**REQUIRED ACTION**
Every line of the entries with the word "intercalate" in it should be shown.

%%

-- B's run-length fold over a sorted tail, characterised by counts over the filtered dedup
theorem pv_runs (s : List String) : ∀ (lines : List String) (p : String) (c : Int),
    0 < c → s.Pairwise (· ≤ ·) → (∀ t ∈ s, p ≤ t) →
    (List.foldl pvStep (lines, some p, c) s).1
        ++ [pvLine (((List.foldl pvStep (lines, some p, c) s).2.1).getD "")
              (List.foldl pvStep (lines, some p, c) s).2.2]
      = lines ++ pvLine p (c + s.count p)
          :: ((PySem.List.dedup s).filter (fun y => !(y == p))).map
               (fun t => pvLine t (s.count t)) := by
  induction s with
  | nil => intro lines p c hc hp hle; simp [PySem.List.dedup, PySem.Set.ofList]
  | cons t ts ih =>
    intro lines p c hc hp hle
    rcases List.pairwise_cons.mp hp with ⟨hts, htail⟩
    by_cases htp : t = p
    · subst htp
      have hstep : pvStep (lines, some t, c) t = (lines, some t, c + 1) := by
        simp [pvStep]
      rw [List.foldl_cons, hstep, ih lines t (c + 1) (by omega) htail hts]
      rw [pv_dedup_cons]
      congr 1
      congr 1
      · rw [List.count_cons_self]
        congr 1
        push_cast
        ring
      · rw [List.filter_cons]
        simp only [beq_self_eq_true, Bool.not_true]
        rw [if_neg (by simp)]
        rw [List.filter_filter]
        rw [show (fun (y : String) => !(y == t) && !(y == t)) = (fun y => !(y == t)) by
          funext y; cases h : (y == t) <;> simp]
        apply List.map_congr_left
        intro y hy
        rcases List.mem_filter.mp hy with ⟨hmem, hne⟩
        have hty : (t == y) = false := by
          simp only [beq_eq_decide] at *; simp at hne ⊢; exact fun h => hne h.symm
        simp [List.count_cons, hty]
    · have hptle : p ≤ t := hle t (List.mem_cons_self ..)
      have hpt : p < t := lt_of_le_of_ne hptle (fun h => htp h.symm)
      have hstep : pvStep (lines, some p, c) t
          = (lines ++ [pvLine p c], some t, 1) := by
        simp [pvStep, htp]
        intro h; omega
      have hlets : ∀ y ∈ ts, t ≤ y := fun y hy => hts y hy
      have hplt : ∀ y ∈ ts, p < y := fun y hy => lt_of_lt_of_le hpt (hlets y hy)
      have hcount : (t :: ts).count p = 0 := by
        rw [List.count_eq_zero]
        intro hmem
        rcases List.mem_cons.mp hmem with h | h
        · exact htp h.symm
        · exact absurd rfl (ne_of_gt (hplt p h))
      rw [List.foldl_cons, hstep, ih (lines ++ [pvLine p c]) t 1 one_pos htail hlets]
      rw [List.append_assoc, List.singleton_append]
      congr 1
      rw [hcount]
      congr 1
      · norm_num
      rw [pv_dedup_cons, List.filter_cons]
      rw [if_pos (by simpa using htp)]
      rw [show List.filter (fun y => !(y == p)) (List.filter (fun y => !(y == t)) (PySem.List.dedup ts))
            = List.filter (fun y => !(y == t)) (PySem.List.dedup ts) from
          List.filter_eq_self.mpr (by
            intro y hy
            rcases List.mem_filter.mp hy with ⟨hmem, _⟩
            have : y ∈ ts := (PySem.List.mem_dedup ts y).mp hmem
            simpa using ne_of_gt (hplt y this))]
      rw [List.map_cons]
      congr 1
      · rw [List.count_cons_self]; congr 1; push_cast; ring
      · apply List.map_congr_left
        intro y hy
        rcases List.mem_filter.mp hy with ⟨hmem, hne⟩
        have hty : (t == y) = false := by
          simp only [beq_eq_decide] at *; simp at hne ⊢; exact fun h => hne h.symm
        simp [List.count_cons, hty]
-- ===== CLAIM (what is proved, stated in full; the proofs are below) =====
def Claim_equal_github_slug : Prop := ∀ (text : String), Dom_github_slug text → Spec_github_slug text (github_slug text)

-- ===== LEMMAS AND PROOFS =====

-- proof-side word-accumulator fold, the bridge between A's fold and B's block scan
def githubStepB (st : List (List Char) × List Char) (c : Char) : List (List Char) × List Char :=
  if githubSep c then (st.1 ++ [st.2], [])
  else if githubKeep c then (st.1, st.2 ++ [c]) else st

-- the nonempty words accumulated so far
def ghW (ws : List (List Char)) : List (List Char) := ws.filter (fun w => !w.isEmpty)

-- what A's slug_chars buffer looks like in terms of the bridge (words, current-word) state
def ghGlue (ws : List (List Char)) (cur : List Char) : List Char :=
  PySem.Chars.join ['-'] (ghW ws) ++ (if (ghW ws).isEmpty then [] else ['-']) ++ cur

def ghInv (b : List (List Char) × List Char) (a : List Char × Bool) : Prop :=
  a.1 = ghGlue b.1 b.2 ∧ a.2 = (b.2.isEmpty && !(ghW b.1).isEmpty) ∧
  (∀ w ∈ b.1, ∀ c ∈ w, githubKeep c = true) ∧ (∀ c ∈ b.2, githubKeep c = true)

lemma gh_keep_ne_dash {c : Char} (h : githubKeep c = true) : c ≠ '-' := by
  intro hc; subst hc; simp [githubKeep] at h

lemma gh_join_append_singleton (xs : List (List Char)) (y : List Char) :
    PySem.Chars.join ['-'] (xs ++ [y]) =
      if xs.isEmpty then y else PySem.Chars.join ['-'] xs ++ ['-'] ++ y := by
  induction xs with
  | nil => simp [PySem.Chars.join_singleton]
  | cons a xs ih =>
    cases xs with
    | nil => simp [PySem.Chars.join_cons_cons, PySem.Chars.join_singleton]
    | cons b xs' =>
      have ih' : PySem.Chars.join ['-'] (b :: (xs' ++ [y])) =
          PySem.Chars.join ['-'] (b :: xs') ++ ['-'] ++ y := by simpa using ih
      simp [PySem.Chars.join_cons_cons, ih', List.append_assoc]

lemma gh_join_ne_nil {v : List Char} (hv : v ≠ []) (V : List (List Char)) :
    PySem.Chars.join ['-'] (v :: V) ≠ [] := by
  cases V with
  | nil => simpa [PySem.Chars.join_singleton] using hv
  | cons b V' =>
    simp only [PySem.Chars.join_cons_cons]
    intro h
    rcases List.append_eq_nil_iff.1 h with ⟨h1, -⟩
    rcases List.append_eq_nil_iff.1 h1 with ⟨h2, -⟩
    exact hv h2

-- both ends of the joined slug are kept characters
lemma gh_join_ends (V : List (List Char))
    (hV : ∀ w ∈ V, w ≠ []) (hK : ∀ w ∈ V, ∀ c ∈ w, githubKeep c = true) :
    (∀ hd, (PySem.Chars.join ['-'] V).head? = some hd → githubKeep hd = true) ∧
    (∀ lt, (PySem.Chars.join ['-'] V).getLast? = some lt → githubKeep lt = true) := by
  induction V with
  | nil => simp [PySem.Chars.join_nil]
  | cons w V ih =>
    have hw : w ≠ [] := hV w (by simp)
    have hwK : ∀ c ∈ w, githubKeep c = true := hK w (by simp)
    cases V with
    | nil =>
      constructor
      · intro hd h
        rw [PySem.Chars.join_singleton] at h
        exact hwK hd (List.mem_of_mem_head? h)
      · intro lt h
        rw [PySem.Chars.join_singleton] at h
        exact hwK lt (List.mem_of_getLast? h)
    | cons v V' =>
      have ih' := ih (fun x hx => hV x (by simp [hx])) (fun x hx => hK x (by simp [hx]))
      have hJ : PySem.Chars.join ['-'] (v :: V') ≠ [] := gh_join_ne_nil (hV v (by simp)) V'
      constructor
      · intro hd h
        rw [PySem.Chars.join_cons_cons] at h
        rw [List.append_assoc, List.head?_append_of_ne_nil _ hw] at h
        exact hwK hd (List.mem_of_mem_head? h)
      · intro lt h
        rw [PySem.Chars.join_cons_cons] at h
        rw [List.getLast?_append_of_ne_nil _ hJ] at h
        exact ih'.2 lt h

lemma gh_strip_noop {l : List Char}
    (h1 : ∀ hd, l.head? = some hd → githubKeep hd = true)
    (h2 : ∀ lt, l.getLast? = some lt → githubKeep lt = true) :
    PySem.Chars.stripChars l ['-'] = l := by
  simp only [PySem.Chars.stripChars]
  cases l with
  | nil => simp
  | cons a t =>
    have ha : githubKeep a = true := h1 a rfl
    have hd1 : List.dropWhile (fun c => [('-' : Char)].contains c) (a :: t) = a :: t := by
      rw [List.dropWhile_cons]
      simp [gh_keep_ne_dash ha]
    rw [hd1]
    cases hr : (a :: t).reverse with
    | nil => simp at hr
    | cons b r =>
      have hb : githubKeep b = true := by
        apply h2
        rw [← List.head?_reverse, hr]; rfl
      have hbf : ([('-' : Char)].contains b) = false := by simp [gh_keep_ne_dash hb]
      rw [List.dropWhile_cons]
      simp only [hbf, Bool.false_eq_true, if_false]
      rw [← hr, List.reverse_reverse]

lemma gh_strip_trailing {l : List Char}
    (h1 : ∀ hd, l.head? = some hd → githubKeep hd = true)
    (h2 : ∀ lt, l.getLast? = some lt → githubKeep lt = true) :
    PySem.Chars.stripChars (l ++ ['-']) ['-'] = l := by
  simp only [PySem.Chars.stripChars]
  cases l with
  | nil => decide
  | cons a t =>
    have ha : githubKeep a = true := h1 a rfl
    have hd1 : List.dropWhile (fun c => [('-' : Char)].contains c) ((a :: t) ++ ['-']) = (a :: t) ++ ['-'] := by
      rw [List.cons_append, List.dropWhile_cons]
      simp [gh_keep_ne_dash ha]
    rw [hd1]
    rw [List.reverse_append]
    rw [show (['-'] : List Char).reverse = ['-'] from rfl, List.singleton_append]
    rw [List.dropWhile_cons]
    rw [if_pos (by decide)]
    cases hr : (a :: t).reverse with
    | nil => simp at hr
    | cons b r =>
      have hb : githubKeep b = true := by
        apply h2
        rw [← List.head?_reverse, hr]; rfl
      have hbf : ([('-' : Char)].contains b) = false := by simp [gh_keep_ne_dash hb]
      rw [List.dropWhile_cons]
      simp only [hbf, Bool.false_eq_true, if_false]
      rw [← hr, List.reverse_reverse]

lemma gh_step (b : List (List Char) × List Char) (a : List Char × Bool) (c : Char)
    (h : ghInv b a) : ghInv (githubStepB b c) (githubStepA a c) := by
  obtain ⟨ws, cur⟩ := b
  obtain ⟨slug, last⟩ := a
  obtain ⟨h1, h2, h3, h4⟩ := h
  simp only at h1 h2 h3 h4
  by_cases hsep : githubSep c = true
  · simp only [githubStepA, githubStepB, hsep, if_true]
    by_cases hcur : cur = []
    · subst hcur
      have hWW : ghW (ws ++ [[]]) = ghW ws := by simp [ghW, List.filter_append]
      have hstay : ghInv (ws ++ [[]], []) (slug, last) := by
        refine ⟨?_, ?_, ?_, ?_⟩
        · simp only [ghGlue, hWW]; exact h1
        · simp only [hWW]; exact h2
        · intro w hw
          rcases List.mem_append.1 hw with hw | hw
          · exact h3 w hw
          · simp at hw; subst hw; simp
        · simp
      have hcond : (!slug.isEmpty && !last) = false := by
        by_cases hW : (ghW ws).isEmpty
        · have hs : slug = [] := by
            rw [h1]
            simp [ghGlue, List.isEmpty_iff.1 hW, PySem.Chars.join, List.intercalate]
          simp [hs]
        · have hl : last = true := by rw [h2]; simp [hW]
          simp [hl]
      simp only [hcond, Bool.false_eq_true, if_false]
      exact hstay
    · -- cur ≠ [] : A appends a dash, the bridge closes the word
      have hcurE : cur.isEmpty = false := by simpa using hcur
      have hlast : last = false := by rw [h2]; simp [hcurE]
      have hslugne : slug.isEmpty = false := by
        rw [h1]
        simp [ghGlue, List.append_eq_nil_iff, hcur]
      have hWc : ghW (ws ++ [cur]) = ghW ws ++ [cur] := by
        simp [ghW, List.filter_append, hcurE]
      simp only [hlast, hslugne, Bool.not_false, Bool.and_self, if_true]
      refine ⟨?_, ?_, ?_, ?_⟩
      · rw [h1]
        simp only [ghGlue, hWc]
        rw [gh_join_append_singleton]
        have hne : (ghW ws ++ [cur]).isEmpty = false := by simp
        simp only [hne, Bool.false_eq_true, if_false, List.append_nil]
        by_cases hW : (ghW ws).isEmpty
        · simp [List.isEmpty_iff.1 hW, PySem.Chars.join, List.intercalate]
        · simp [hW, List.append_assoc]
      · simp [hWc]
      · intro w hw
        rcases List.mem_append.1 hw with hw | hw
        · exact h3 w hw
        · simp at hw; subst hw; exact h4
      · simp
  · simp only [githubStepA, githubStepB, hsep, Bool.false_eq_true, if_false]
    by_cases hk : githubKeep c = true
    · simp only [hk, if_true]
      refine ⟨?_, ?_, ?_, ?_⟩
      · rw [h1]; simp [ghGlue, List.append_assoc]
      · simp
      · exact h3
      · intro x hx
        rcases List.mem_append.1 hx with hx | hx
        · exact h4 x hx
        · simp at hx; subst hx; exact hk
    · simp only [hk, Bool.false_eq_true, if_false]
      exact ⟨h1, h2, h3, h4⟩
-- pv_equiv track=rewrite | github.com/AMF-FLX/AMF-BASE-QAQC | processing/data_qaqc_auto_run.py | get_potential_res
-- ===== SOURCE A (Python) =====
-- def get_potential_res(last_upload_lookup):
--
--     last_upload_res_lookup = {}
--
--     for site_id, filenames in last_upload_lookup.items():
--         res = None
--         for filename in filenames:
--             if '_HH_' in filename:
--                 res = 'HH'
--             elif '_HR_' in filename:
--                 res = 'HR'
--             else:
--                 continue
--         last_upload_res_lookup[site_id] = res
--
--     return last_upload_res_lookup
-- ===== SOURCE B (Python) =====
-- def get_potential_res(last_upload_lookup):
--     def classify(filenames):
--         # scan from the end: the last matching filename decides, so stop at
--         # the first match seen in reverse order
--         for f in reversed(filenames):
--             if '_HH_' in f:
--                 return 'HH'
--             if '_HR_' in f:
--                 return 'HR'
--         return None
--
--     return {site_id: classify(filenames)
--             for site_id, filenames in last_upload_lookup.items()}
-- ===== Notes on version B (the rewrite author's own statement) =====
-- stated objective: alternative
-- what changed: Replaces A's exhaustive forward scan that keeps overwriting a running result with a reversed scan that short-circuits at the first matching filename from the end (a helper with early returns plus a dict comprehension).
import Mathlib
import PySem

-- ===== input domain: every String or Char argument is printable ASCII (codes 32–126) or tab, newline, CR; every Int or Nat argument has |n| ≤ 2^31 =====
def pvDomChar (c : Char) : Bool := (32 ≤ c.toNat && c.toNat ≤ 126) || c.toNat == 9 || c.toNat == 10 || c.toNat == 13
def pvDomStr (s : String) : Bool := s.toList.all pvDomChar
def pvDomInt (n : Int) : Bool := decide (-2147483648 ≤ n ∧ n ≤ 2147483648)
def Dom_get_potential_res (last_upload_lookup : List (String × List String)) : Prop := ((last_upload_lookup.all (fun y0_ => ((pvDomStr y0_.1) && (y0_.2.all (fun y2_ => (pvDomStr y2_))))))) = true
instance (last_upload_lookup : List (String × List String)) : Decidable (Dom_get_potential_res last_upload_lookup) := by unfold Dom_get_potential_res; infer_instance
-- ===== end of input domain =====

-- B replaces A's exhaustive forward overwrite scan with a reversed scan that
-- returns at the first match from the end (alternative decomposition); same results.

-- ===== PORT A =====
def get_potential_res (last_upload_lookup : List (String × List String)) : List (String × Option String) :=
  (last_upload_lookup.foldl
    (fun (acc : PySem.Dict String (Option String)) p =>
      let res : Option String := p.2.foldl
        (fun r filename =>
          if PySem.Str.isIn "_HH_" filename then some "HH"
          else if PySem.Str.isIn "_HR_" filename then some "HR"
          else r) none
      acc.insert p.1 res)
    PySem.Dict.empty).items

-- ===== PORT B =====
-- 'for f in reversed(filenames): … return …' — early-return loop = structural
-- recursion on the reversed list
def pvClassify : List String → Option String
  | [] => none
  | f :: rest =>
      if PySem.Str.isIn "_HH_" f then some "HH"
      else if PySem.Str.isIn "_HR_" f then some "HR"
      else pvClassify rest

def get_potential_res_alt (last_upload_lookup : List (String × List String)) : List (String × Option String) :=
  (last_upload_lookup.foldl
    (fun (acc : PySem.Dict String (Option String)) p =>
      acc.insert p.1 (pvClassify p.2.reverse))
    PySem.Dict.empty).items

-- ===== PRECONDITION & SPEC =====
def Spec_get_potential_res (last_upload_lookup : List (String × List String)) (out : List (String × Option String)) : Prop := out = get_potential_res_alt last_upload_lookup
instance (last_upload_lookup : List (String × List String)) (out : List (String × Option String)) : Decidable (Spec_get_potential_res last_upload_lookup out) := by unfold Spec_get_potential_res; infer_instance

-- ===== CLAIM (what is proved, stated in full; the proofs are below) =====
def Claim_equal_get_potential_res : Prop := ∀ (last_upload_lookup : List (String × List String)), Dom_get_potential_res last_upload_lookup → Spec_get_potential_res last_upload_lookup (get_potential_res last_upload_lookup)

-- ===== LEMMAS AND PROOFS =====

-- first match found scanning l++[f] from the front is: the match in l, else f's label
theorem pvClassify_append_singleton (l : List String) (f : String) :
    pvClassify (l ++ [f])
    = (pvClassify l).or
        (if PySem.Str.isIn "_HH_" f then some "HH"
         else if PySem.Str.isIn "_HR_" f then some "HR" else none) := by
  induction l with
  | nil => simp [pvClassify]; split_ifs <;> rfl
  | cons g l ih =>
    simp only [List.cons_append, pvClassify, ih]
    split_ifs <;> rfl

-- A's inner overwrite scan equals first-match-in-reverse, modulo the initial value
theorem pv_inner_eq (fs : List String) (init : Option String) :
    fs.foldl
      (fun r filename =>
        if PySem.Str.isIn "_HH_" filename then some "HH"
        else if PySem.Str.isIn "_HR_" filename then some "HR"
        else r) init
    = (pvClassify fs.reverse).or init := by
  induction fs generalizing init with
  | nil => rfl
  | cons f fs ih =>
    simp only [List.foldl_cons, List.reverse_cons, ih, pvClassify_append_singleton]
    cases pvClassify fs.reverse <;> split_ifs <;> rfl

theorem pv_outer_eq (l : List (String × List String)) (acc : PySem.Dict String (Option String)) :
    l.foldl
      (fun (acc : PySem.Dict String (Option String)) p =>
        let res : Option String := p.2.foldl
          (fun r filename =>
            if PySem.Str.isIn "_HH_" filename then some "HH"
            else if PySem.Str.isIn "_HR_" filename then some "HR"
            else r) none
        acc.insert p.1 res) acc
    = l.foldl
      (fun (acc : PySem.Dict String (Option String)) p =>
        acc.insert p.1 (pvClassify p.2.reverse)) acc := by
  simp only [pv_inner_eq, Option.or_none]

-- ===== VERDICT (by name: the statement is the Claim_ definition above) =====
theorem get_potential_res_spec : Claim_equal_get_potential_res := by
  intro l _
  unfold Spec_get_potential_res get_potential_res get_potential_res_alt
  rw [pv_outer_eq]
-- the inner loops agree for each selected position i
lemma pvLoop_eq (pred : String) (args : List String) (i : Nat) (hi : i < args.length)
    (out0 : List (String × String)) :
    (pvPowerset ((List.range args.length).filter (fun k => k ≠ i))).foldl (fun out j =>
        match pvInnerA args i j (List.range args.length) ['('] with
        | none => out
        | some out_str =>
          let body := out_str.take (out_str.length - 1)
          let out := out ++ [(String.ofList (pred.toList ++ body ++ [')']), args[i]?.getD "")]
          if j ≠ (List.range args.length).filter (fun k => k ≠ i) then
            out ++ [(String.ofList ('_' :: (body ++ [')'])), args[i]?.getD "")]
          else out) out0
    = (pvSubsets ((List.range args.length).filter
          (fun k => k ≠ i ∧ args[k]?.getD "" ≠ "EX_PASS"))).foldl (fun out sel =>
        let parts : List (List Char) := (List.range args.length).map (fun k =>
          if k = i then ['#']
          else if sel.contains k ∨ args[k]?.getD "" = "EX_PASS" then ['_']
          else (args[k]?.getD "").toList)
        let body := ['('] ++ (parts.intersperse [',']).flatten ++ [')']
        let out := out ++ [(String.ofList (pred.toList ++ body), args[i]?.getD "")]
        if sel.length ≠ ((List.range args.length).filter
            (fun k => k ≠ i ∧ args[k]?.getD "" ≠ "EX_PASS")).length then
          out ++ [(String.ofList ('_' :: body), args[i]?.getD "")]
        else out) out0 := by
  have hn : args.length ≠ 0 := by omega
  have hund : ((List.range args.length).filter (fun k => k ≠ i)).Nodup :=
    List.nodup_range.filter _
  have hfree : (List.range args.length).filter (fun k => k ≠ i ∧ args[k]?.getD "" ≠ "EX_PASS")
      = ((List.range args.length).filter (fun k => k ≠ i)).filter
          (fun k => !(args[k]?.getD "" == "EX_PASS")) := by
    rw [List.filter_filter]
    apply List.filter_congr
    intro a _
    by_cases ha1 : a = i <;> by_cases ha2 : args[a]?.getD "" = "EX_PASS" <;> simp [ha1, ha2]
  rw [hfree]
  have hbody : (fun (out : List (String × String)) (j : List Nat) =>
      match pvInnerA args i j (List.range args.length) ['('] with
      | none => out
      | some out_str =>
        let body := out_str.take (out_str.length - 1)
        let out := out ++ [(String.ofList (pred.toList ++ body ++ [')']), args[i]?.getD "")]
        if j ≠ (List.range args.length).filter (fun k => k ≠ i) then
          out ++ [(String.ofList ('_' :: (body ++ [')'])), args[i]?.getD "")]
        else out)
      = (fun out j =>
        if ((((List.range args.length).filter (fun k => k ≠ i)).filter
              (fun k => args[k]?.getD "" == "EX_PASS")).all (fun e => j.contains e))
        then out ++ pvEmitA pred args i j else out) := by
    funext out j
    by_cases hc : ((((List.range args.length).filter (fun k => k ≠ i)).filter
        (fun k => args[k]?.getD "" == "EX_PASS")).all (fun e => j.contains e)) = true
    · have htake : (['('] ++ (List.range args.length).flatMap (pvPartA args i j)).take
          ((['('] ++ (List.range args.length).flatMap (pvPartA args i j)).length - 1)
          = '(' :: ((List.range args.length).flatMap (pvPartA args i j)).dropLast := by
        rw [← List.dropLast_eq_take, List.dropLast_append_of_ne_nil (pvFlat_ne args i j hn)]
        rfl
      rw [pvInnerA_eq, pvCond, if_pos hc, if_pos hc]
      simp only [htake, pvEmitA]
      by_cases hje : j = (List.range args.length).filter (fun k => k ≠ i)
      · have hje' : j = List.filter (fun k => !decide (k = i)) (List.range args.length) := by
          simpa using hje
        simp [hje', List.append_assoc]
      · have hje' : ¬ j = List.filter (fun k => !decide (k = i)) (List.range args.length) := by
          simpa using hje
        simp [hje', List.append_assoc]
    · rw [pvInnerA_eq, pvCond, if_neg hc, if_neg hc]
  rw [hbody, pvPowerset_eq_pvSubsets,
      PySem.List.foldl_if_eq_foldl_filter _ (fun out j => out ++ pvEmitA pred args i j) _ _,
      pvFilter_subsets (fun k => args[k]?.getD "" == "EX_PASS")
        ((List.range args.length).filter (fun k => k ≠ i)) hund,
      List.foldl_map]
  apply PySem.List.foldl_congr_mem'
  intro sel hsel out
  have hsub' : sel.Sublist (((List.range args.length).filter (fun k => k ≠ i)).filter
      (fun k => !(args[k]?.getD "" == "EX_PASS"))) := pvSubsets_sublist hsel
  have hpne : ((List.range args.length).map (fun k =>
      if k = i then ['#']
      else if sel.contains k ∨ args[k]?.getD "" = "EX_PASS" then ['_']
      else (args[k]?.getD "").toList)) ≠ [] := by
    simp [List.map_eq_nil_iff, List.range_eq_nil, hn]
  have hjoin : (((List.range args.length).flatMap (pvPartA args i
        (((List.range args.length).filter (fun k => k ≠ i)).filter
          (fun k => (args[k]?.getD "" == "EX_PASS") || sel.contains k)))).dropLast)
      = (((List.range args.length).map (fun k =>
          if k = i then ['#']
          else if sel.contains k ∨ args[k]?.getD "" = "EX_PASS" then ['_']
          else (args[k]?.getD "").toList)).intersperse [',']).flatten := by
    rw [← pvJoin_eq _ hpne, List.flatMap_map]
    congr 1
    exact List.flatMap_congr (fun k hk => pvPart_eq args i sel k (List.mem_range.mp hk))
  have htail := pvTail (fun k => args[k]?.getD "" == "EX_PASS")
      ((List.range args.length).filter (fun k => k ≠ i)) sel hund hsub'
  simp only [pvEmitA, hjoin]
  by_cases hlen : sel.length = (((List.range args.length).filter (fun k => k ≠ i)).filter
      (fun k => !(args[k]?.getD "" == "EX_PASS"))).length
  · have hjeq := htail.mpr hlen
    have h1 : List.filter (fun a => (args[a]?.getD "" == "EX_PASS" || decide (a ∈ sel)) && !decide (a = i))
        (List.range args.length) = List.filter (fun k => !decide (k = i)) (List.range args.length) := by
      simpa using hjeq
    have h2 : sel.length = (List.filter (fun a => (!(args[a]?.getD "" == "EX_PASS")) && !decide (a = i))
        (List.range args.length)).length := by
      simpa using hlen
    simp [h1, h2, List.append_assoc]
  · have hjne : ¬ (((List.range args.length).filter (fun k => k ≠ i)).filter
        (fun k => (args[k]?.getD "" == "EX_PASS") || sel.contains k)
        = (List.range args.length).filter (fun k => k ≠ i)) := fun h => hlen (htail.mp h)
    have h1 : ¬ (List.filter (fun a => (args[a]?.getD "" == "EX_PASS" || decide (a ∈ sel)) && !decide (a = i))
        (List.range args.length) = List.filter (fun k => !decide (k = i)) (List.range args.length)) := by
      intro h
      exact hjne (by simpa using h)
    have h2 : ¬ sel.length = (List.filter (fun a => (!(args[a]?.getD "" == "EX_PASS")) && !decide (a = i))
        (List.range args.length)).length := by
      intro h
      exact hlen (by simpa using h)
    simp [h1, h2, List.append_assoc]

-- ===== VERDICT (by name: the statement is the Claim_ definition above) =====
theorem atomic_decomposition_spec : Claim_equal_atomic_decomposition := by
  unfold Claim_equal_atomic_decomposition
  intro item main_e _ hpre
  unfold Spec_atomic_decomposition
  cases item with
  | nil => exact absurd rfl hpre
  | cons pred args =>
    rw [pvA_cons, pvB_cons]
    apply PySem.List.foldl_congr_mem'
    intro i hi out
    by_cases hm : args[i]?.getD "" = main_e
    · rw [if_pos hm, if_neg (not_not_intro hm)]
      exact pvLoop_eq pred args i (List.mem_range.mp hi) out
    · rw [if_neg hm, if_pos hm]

%%

**RESULT**
            simp [ghGlue, List.isEmpty_iff.1 hW, PySem.Chars.join, List.intercalate]
        · simp [List.isEmpty_iff.1 hW, PySem.Chars.join, List.intercalate]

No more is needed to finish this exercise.